The case where $b-2$ is a power of $2$ can't be done this way, because $b-2$ and $b^n-1$ are relatively prime in that case, but you can apply the same trick, finding an odd prime factor $p$ of $b^2-2$ less than $b$, which we can do. Then $n=2(p-1)$ and $\frac{1}{p}=\frac{A}{b^n-1}$ gives a solution.
You can get better upper bounds for specific examples.
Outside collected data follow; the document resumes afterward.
-- pv_equiv track=rewrite | github.com/huguesrichard/AOC24 | Puzzle-day2.py | n_sign_change
-- ===== SOURCE A (Python) =====
-- from collections import defaultdict
--
-- def n_sign_change(ldir):
--     """
--     Computes the number of sign changes in a
--     list of True, False
--     """
--     d = defaultdict(int)
--     for x in ldir:
--         d[x] += 1
--     if len(d) == 1:
--         return 0
--     else:
--         return min(d.values())
-- ===== SOURCE B (Python) =====
-- def n_sign_change(ldir):
--     """
--     Computes the number of sign changes in a
--     list of True, False
--     """
--     t = 0
--     for x in ldir:
--         if x:
--             t += 1
--     f = len(ldir) - t
--     if t == 0 or f == 0:
--         return 0
--     return t if t < f else f
-- ===== Notes on version B (the rewrite author's own statement) =====
-- stated objective: simpler
-- what changed: Replaces the defaultdict counting pass plus min over dict values with a single integer counter of True elements and arithmetic (False count = len - count), no dictionary at all.
import Mathlib
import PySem

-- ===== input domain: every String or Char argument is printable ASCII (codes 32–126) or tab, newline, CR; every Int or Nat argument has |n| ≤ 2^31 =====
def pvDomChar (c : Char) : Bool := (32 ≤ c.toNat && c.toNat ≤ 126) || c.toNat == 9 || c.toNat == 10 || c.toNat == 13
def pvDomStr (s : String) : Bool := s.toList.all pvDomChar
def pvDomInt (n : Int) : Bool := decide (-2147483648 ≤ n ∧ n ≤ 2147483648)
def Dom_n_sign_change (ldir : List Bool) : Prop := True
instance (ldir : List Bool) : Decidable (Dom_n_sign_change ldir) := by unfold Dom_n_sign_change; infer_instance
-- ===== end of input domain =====

-- B replaces A's defaultdict-count + min over dict values by a single integer counter
-- of True elements and arithmetic; objective: simpler, no dictionary.

-- ===== PORT A =====
-- d = defaultdict(int); for x in ldir: d[x] += 1; then len(d)==1 -> 0 else min(d.values()).
-- min over an empty values list raises ValueError in Python (only for ldir = []): the port
-- yields .getD 0 there and Pre_ excludes the empty list.
def n_sign_change (ldir : List Bool) : Int :=
  let d := ldir.foldl (fun d x => d.modify x 0 (· + 1)) (PySem.Dict.empty : PySem.Dict Bool Int)
  if d.size = 1 then 0
  else (PySem.List.min? d.values (fun v => v)).getD 0

-- ===== PORT B =====
def n_sign_change_alt (ldir : List Bool) : Int :=
  let t := ldir.foldl (fun t x => if x then t + 1 else t) (0 : Int)
  let f := (ldir.length : Int) - t
  if t = 0 ∨ f = 0 then 0
  else if t < f then t else f

-- ===== PRECONDITION & SPEC =====
-- Pre_ excludes only the empty list, on which A raises ValueError (min of empty sequence).
def Pre_n_sign_change (ldir : List Bool) : Prop := ldir ≠ []
instance (ldir : List Bool) : Decidable (Pre_n_sign_change ldir) := by unfold Pre_n_sign_change; infer_instance
def pvWitness_n_sign_change : List Bool := [true, false, true]

def Spec_n_sign_change (ldir : List Bool) (out : Int) : Prop := out = n_sign_change_alt ldir
instance (ldir : List Bool) (out : Int) : Decidable (Spec_n_sign_change ldir out) := by unfold Spec_n_sign_change; infer_instance

-- ===== CLAIM (what is proved, stated in full; the proofs are below) =====
def Claim_equal_n_sign_change : Prop := ∀ (ldir : List Bool), Dom_n_sign_change ldir → Pre_n_sign_change ldir → Spec_n_sign_change ldir (n_sign_change ldir)

-- ===== LEMMAS AND PROOFS =====

-- B's loop counts the True elements.
lemma foldl_count_true (l : List Bool) (a : Int) :
    l.foldl (fun t x => if x then t + 1 else t) a = a + l.count true := by
  induction l generalizing a with
  | nil => simp
  | cons x xs ih =>
    cases x <;> simp [List.foldl, ih] <;> ring

-- counts of true and false add up to the length
lemma count_true_add_count_false (l : List Bool) :
    l.count true + l.count false = l.length := by
  induction l with
  | nil => simp
  | cons x xs ih => cases x <;> (simp; omega)

-- a Nodup list of Bools is one of five lists
lemma bool_nodup_cases (l : List Bool) (h : l.Nodup) :
    l = [] ∨ l = [true] ∨ l = [false] ∨ l = [true, false] ∨ l = [false, true] := by
  match l with
  | [] => simp
  | [a] => cases a <;> simp
  | a :: b :: rest =>
    cases a <;> cases b <;> simp_all <;>
    · match rest with
      | [] => rfl
      | c :: _ => cases c <;> simp_all

lemma mem_of_ofList_eq {α : Type} [DecidableEq α] (l : List α) (s : List α)
    (h : PySem.Set.ofList l = s) (x : α) (hx : x ∈ s) : x ∈ l := by
  subst h; exact (PySem.Set.mem_ofList l x).mp hx

lemma not_mem_of_ofList_eq {α : Type} [DecidableEq α] (l : List α) (s : List α)
    (h : PySem.Set.ofList l = s) (x : α) (hx : x ∉ s) : x ∉ l := by
  subst h; exact fun hm => hx ((PySem.Set.mem_ofList l x).mpr hm)

-- ===== VERDICT (by name: the statement is the Claim_ definition above) =====
theorem n_sign_change_spec : Claim_equal_n_sign_change := by
  intro ldir _ hpre
  unfold Spec_n_sign_change n_sign_change n_sign_change_alt
  have hfold : ldir.foldl (fun d x => d.modify x 0 (· + 1)) (PySem.Dict.empty : PySem.Dict Bool Int)
      = PySem.Dict.counter ldir := (PySem.Dict.counter_eq_foldl ldir).symm
  rw [hfold]
  have hitems := PySem.Dict.items_counter ldir
  have hnodup := PySem.Set.nodup_ofList ldir
  have ht : ldir.foldl (fun t x => if x then t + 1 else t) (0 : Int) = (ldir.count true : Int) := by
    rw [foldl_count_true]; omega
  have hsum := count_true_add_count_false ldir
  rcases bool_nodup_cases _ hnodup with h5 | h5 | h5 | h5 | h5
  · -- ofList = [] → ldir = []
    exact absurd (List.eq_nil_iff_forall_not_mem.mpr
      (fun x => not_mem_of_ofList_eq ldir [] h5 x (by simp))) hpre
  · -- only true
    have hf : ldir.count false = 0 :=
      List.count_eq_zero.mpr (not_mem_of_ofList_eq ldir [true] h5 false (by simp))
    simp only [PySem.Dict.size, PySem.Dict.values, hitems, h5, List.map, List.length]
    rw [ht]
    have h0 : (ldir.length : Int) - (ldir.count true : Int) = 0 := by omega
    simp only [List.length_cons, h0, or_true, if_true]
  · -- only false
    have hf : ldir.count true = 0 :=
      List.count_eq_zero.mpr (not_mem_of_ofList_eq ldir [false] h5 true (by simp))
    simp only [PySem.Dict.size, PySem.Dict.values, hitems, h5, List.map, List.length]
    rw [ht]
    have h0 : (ldir.count true : Int) = 0 := by omega
    simp only [List.length_cons, h0, true_or, if_true]
  · -- true first, both present
    have htp : 0 < ldir.count true :=
      List.count_pos_iff.mpr (mem_of_ofList_eq ldir [true, false] h5 true (by simp))
    have hfp : 0 < ldir.count false :=
      List.count_pos_iff.mpr (mem_of_ofList_eq ldir [true, false] h5 false (by simp))
    simp only [PySem.Dict.size, PySem.Dict.values, hitems, h5, List.map, List.length]
    rw [ht]
    simp only [PySem.List.min?, List.foldl]
    split_ifs <;> (try simp only [Option.getD_some]) <;> omega
  · -- false first, both present
    have htp : 0 < ldir.count true :=
      List.count_pos_iff.mpr (mem_of_ofList_eq ldir [false, true] h5 true (by simp))
    have hfp : 0 < ldir.count false :=
      List.count_pos_iff.mpr (mem_of_ofList_eq ldir [false, true] h5 false (by simp))
    simp only [PySem.Dict.size, PySem.Dict.values, hitems, h5, List.map, List.length]
    rw [ht]
    simp only [PySem.List.min?, List.foldl]
    split_ifs <;> (try simp only [Option.getD_some]) <;> omega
For example, when $b=91$, one of the cases where brute force found no five-digit answers, we see that $b^2-2$ is divisible by $17$ and $2^{8}-1$ is divisible by $17$, so $A=\frac{91^{16}-1}{17}$ is a 16-digit solution.
If $b\equiv 2\pmod{5}$ then $b^4-1$ is divisible by $5$ and $A=\frac{b^4-1}{5}$.
(The case we found above, where $b\equiv 3\pmod 5$ is due to $b^3-2$ is divisible by $5$.)
It's worth noting that $b-1$ is always a divisor of any number such that $n$ and $2n$ are anagrams in base $b$. That's because the anagram property means that $n\equiv 2n\pmod{b-1}$.
Additional cases:
If $b=3n$ then $((n-1)(2n-1)(2n)(n))_b$ is an anagram.
If $b=7n$ then $((n)(2n)(3n-1)(5n-1)(6n-1)(4n))_b$ is an anagram.
If $b=7n-1$ then $((n-1)(4n-1)(2n-1)(5n-1)(3n-1)(6n-1))_b$ is an anagram.
If $b=7n+3$ then $((n)(2n)(4n+1)(6n+2)(5n+2)(3n+1))_b$ is an anagram.
If $b=7n-2$ then $((n-1)(4n-2)(5n-2)(6n-1)(2n-1)(3n-1))_b$ is an anagram.
If $b=15n+4$ then $((n)(2n)(8n+2)(4n+1))_b$ is an anagram.
This means we can quickly find six-digit or smaller examples unless $b\equiv 1\pmod {21}$, and any case with $b\equiv 2,3,4\pmod{5}$.
There is actually a six-digit or smaller anagram if $b\not\equiv 1\pmod{315}$. Might be necessary and sufficient - I haven't found an example for $b=316$ smaller than $7$ digits.